■ MATERIALS PROVIDED:
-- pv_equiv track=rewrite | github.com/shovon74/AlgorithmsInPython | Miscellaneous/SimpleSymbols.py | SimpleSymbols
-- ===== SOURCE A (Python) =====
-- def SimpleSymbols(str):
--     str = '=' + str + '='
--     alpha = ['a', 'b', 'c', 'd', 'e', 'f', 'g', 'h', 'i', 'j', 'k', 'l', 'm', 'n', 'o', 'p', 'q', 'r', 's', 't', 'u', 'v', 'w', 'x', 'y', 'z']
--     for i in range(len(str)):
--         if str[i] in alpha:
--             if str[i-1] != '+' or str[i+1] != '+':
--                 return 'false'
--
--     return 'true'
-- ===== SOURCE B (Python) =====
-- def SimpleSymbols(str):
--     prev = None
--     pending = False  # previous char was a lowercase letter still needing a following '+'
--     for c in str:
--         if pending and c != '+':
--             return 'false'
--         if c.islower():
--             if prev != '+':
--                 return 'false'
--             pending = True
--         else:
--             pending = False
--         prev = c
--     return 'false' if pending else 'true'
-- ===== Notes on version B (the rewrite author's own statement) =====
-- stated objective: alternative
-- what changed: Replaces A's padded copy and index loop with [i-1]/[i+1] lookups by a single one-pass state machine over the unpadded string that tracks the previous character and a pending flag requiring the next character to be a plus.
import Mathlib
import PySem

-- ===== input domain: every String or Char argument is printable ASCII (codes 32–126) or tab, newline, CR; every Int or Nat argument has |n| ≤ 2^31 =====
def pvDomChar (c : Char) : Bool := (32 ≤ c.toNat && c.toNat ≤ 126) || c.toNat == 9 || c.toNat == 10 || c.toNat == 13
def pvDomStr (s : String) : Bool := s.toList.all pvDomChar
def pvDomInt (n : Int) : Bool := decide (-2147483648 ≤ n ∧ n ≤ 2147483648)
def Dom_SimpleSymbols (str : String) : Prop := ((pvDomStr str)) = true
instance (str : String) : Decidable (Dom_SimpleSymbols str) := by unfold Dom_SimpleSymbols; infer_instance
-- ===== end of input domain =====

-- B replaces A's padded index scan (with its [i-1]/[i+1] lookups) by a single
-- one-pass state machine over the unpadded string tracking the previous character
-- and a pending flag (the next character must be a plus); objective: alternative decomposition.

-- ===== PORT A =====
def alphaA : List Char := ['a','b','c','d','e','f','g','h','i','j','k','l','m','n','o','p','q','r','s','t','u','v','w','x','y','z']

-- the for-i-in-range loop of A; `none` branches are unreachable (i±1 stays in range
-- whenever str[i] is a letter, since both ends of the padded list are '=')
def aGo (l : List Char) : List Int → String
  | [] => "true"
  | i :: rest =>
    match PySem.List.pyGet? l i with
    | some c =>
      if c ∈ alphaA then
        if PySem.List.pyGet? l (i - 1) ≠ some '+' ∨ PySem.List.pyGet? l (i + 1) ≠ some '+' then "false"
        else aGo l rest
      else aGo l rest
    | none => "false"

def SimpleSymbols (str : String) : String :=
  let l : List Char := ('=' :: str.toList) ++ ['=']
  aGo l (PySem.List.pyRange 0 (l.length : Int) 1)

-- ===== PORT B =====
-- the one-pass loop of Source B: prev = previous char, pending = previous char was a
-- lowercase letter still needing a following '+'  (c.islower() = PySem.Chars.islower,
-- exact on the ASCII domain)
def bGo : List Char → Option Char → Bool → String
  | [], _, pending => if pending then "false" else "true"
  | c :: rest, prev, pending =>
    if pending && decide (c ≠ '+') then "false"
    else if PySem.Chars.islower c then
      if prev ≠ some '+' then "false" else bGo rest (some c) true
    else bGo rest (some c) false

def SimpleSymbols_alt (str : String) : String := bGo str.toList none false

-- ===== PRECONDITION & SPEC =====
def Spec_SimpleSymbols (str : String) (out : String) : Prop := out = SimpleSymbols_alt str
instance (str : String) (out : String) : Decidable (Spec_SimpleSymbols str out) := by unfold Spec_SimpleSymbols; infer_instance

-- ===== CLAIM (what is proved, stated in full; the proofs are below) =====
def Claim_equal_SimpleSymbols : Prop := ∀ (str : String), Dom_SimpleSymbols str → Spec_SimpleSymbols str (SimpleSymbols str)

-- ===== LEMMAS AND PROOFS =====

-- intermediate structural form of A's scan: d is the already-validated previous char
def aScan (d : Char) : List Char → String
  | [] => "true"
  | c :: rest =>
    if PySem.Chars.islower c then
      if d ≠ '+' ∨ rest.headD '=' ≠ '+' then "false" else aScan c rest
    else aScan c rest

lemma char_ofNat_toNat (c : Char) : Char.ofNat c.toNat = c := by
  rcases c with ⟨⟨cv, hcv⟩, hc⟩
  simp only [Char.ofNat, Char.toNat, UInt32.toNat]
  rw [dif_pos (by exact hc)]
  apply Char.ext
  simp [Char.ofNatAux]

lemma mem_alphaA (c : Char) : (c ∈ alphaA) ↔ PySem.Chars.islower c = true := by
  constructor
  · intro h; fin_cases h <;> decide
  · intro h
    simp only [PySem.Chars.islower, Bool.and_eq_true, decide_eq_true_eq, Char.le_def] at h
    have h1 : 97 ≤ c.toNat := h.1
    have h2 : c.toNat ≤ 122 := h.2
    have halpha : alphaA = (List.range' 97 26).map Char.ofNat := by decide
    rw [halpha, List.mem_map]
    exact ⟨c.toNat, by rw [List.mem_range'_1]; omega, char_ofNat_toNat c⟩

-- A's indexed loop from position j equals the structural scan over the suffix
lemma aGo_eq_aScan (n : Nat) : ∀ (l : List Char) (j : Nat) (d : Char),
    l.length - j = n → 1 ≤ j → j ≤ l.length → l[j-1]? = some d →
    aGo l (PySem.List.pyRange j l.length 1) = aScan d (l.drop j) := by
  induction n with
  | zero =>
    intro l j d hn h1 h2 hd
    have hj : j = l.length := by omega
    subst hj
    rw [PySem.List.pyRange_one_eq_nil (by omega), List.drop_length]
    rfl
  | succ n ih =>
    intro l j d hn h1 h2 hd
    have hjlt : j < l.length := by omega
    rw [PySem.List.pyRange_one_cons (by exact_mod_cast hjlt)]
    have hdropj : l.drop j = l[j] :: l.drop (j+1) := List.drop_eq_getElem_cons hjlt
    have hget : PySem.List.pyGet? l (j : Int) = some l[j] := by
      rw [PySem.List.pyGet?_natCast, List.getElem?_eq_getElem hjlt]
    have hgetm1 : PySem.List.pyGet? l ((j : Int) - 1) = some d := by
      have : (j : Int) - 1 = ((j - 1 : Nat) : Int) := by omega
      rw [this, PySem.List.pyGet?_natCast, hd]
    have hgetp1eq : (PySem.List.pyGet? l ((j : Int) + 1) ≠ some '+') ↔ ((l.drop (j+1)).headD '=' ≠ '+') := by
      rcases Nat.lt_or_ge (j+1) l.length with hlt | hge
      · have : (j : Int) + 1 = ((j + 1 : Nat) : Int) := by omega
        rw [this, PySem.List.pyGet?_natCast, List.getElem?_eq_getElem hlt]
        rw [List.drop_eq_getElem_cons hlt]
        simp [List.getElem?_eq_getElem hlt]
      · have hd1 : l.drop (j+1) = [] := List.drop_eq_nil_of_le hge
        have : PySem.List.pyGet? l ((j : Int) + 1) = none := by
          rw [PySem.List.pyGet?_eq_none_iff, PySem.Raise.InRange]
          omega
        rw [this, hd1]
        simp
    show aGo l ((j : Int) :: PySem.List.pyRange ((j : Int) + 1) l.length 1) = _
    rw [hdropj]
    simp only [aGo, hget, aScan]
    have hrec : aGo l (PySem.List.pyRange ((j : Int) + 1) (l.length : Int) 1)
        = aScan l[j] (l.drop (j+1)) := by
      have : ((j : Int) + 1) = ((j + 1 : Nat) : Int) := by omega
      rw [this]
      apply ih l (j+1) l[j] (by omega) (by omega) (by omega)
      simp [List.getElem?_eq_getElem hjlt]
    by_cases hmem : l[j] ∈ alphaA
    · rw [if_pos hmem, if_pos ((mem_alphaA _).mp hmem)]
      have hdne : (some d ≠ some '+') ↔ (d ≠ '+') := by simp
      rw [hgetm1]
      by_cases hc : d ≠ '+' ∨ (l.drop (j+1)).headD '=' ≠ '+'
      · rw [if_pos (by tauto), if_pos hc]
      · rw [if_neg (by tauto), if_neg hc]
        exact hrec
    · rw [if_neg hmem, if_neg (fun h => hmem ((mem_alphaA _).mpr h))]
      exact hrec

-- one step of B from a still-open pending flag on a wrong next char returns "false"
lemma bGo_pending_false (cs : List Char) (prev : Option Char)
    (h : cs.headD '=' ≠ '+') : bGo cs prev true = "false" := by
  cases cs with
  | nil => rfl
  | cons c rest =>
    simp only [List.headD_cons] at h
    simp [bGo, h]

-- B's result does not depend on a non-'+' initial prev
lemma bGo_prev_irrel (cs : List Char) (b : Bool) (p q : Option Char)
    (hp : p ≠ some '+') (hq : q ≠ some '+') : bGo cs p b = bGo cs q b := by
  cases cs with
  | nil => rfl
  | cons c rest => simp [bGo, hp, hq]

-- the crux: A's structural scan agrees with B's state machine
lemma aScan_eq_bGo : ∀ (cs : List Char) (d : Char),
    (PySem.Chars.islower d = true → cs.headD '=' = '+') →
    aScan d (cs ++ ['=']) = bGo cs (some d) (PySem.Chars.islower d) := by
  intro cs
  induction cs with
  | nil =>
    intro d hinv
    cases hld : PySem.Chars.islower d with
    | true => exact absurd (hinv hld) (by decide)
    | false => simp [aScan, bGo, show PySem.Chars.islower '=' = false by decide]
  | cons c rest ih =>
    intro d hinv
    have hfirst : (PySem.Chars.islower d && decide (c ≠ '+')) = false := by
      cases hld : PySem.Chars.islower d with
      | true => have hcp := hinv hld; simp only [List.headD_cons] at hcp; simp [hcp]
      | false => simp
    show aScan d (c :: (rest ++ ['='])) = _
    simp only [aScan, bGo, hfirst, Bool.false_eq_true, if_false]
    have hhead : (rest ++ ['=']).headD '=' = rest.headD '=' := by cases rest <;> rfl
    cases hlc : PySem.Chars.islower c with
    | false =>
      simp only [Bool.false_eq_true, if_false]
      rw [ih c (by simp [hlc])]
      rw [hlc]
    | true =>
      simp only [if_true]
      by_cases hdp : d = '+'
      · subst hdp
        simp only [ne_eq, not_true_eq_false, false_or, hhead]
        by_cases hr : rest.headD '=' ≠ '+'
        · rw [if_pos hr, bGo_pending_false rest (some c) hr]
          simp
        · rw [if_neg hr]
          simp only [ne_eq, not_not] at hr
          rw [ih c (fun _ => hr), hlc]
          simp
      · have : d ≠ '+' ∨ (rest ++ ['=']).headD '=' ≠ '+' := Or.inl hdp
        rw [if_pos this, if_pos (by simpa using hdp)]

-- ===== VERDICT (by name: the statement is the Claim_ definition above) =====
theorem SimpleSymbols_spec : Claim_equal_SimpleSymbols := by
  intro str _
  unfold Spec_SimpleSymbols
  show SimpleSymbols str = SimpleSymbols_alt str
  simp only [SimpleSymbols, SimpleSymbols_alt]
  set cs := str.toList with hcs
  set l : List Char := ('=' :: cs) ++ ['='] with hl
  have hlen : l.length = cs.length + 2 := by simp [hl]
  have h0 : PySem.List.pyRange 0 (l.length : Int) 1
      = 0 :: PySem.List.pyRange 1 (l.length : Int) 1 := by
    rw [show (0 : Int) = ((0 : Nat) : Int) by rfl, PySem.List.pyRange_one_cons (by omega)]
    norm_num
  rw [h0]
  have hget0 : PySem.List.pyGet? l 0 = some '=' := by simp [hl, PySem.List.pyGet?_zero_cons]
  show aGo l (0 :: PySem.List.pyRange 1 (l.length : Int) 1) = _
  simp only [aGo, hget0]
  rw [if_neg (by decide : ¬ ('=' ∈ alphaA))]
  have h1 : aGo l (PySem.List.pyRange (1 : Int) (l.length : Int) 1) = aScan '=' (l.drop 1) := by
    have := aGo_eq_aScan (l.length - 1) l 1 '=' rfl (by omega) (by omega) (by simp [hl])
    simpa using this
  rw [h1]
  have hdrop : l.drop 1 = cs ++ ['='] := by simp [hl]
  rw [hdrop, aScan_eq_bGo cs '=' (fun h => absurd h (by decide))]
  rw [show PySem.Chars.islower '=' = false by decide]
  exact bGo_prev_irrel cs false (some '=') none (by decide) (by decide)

■ THE PROBLEM:
For each line of the data that includes the word "character", return a copy of it.

■ RESULT:
-- what changed: Replaces A's padded copy and index loop with [i-1]/[i+1] lookups by a single one-pass state machine over the unpadded string that tracks the previous character and a pending flag requiring the next character to be a plus.
-- one-pass state machine over the unpadded string tracking the previous character
-- and a pending flag (the next character must be a plus); objective: alternative decomposition.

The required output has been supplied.